I love you, she mouthed against his lips before sliding from the rack. Her bones told her it was too early, but she couldn't stay. And there was always a game going that would occupy her until the shuttle run that would take her back to Galactica.

She could do this. I'm coming back. She stared at the dogtag on Sam's neck, tangled in its cord. There. I said it.

Maybe someone would allow her to even mean it.

-

All of this has happened before...

The wind was biting deep into her bones, stirring old injuries in a way that the black of space never quite did. But Kara ignored it, not caring. Maybe she deserved it for her mistake of belief.

Earth was a dead planet, smoldering still from the countless fires of a thousand bombs.

Hyperbole that not even the Admiral truly believed.

Down at the water's edge, standing on rock and shifting sand, Kara felt a strange kinship to the planet. So did someone else, their footsteps careful, crunching and sliding on the scree.

Kara didn't have to turn to know the person walking down the bank towards her was Sam. It was time, some invisible clock in the universe ticking off the pre-ordained milliseconds, allowing for only a little personal quirk or two. She'd been waiting for him to work up the courage. Or the bullshit.

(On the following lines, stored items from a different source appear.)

theorem pv_set_update_id (l ks : List String) (h : ∀ x ∈ l, x ∈ ks) :
    PySem.Set.update ks l = ks := by
  induction l generalizing ks with
  | nil => rfl
  | cons a t ih =>
    have ha : PySem.Set.add ks a = ks := by
      simp [PySem.Set.add, PySem.Set.contains, h a (List.mem_cons_self)]
    show PySem.Set.update (PySem.Set.add ks a) t = ks
    rw [ha]
    exact ih ks (fun x hx => h x (List.mem_cons_of_mem a hx))

theorem pv_A_eq (signals : List String) : group_signals_py signals = pvCanon signals := by
  unfold group_signals_py pvCanon
  have hbody : (fun (g : PySem.Dict String (List String)) ind =>
      let r := pvAssign ind pvMapping g
      if r.2 then r.1 else r.1.modify "derived" [] (· ++ [ind])) =
      (fun g ind => g.modify (pvClassify ind) [] (· ++ [ind])) := by
    funext g ind; exact pvStep_eq g ind
  rw [hbody]
  have hfold : signals.foldl (fun g ind => g.modify (pvClassify ind) [] (· ++ [ind])) pvInitGroups
      = (signals.map (fun s => (pvClassify s, s))).foldl
          (fun d p => d.modify p.1 [] (· ++ [p.2])) pvInitGroups := by
    rw [List.foldl_map]
  rw [hfold]
  set D := (signals.map (fun s => (pvClassify s, s))).foldl
      (fun d p => d.modify p.1 [] (· ++ [p.2])) pvInitGroups with hD
  have hkeys : D.keys = pvInitKeys := by
    rw [hD]
    have := PySem.Dict.keys_foldl_modify_key (l := signals.map (fun s => (pvClassify s, s)))
      (key := (·.1)) (d0 := []) (f := fun _ p => (· ++ [p.2])) (d := pvInitGroups)
    rw [this]
    have hik : pvInitGroups.keys = pvInitKeys := by decide
    rw [hik]
    apply pv_set_update_id
    intro x hx
    rcases List.mem_map.mp hx with ⟨p, hp, rfl⟩
    rcases List.mem_map.mp hp with ⟨s, _, rfl⟩
    exact pv_classify_mem s
  have hnd : D.keys.Nodup := by rw [hkeys]; decide
  rw [PySem.Dict.items_eq_map_keys D hnd []]
  rw [hkeys]
  congr 1
  apply List.map_congr_left
  intro k hk
  have hgetD : D.getD k [] = signals.filter (fun s => pvClassify s == k) := by
    rw [hD, PySem.Dict.getD_foldl_modify_append]
    have h0 : pvInitGroups.getD k [] = [] := by
      revert hk; revert k
      exact (by decide : ∀ k ∈ pvInitKeys, pvInitGroups.getD k [] = [])
    rw [h0, List.nil_append, List.filter_map, List.map_map]
    simp [Function.comp_def]
  rw [hgetD]
lemma pyGet?_len3_2 {l : List Int} (h : 3 ≤ l.length) : PySem.List.pyGet? l 2 = some (coord2 l) := by
  obtain ⟨a, b, c, t, rfl⟩ := exists_three h
  simp [PySem.List.pyGet?, PySem.List.pyIdx?, coord2,
    show (2:Int) ≤ (t.length:Int) + 1 + 1 from by omega]

lemma is_similarA_eq {k r : List Int} (hk : 3 ≤ k.length) (hr : 3 ≤ r.length) :
    is_similarA k r = some (simB k r) := by
  rw [is_similarA]
  rw [pyGet?_len3_0 hk, pyGet?_len3_0 hr, pyGet?_len3_1 hk, pyGet?_len3_1 hr,
    pyGet?_len3_2 hk, pyGet?_len3_2 hr]
  by_cases h0 : |coord0 k - coord0 r| < 20 <;>
    by_cases h1 : |coord1 k - coord1 r| < 20 <;>
      simp [h0, h1, simB]

lemma scanA_eq {k : List Int} (hk : 3 ≤ k.length) :
    ∀ {cols : List (List Int)}, (∀ c ∈ cols, 3 ≤ c.length) →
    scanA k cols = some (cols.find? (simB k)) := by
  intro cols hcols
  induction cols with
  | nil => simp [scanA]
  | cons c cs ih =>
    have hc : 3 ≤ c.length := hcols c (by simp)
    rw [scanA, is_similarA_eq hk hc]
    cases hsim : simB k c with
    | true => simp [hsim]
    | false =>
      simp only [List.find?_cons, hsim]
      exact ih (fun x hx => hcols x (by simp [hx]))

lemma simB_refl {k : List Int} : simB k k = true := by
  simp [simB]

lemma bestStep_eq (k0 k1 k2 : Int) (st : Int × Option (List Int)) (e : EntryB) :
    bestStep k0 k1 k2 st e =
      if simE k0 k1 k2 e && (decide (st.1 < 0) || decide (e.1 < st.1))
      then (e.1, some e.2.2.2.2) else st := by
  rcases e with ⟨idx, r0, r1, r2, rep⟩
  simp [bestStep, simE, Bool.and_assoc]

-- specification of the grid scan's fold
def ScanOut (k0 k1 k2 : Int) (pool : List EntryB) (st : Int × Option (List Int)) : Prop :=
  (st = (-1, none) ∧ ∀ e ∈ pool, simE k0 k1 k2 e = false) ∨
  (∃ e ∈ pool, simE k0 k1 k2 e = true ∧ st = (e.1, some e.2.2.2.2) ∧
    ∀ e' ∈ pool, simE k0 k1 k2 e' = true → st.1 ≤ e'.1)

lemma scan_out (k0 k1 k2 : Int) (pool : List EntryB) (hpos : ∀ e ∈ pool, 0 ≤ e.1) :
    ScanOut k0 k1 k2 pool (pool.foldl (bestStep k0 k1 k2) ((-1 : Int), none)) := by
  induction pool using List.reverseRecOn with
  | nil => exact Or.inl ⟨rfl, by simp⟩
  | append_singleton pool e ih =>
    have he : (0:Int) ≤ e.1 := hpos e (by simp)
    rw [List.foldl_append, List.foldl_cons, List.foldl_nil, bestStep_eq]
    rcases ih (fun x hx => hpos x (by simp [hx])) with ⟨hst, hnone⟩ | ⟨f, hmem, hsim, hst, hmin⟩
    · rw [hst]
      cases hs : simE k0 k1 k2 e with
      | true =>
        rw [if_pos (by simp)]
        right
        refine ⟨e, by simp, hs, rfl, ?_⟩
        intro e' he' hse'
        rcases List.mem_append.mp he' with h | h
        · exact absurd hse' (by simp [hnone e' h])
        · simp only [List.mem_singleton] at h; subst h; simp
      | false =>
        rw [if_neg (by simp)]
        left
        refine ⟨rfl, ?_⟩
        intro e' he'
        rcases List.mem_append.mp he' with h | h
        · exact hnone e' h
        · simp only [List.mem_singleton] at h; subst h; exact hs
    · have hf0 : (0:Int) ≤ f.1 := hpos f (by simp [hmem])
      replace hmin : ∀ e' ∈ pool, simE k0 k1 k2 e' = true → f.1 ≤ e'.1 := by
        intro e' h1 h2
        have h3 := hmin e' h1 h2
        rw [hst] at h3
        exact h3
      rw [hst]
      cases hs : simE k0 k1 k2 e with
      | true =>
        by_cases hlt : e.1 < f.1
        · rw [if_pos (by simp [hlt])]
          right
          refine ⟨e, by simp, hs, rfl, ?_⟩
          intro e' he' hse'
          rcases List.mem_append.mp he' with h | h
          · have := hmin e' h hse'
            simp only
            omega
          · simp only [List.mem_singleton] at h; subst h; simp
        · rw [if_neg (by simp; omega)]
          right
          refine ⟨f, by simp [hmem], hsim, rfl, ?_⟩
          intro e' he' hse'
          rcases List.mem_append.mp he' with h | h
          · exact hmin e' h hse'
          · simp only [List.mem_singleton] at h; subst h
            simp only
            omega
      | false =>
        rw [if_neg (by simp)]
        right
        refine ⟨f, by simp [hmem], hsim, rfl, ?_⟩
        intro e' he' hse'
        rcases List.mem_append.mp he' with h | h
        · exact hmin e' h hse'
        · simp only [List.mem_singleton] at h; subst h
          exact absurd hse' (by simp [hs])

So she got there first, her words crisp and clear. "I knew I was going to die."

The words made him falter, and he was almost hesitant when he replied, "Not going to shoot me, then?"

Feeling the cold wind bite deeper, Kara considered turning to him and burrowing against his chest. But that wasn't where they were, anymore. She wasn't certain it ever had been. "When I gave you back my tag. Do you remember?"

It was going to be a difficult conversation, and she didn't think she could make him understand--Lee had almost grasped it, once. The Admiral would have her committed, if there weren't four shrinks for fifty-thousand post-stress disordered patients. Leoben knew and understood; had always known and understood, and sometimes, on the Demetrius (if she thought of him), she would wish he were there, helping her to figure out the path.

"Right before--" he broke off. They didn't talk about her 'dying'. Maybe because Kara was alive or because Sam couldn't face it. Not that it mattered. "Yeah. Yeah, I remember."

"It was destiny. I was thinking about what you'd said, what Leoben said. And I realized..." she stopped, dipping her fingers into the water. She couldn't feel the cold in her hands anymore. That was probably a bad thing, but it didn't matter, here.

The Earth was dead. Barren and destroyed, twisted metal and shattered rock. Kara Thrace would cry if she had the energy for it.

"Destiny? Kara, what the hell are you talking about?"

"I'm talking about going into the mandala, Sam." She turned and looked up at him, shaking her fingers off and tucking them under her armpits, more out of habit than real need. "I'm talking about saying goodbye to the people I--" even here, she can't say it, "--knew. I'm talking about walking into death, knowing it was what I was supposed to do."

He looked shaken for an instant before he shook his head. "No. No, that doesn't make sense. You don't die for your destiny--"

"But I didn't die. I'm here, Sam. I'm alive."

"Destiny doesn't work like that, Kara. It's not something concrete or that can be twisted to fit what you think it should be--"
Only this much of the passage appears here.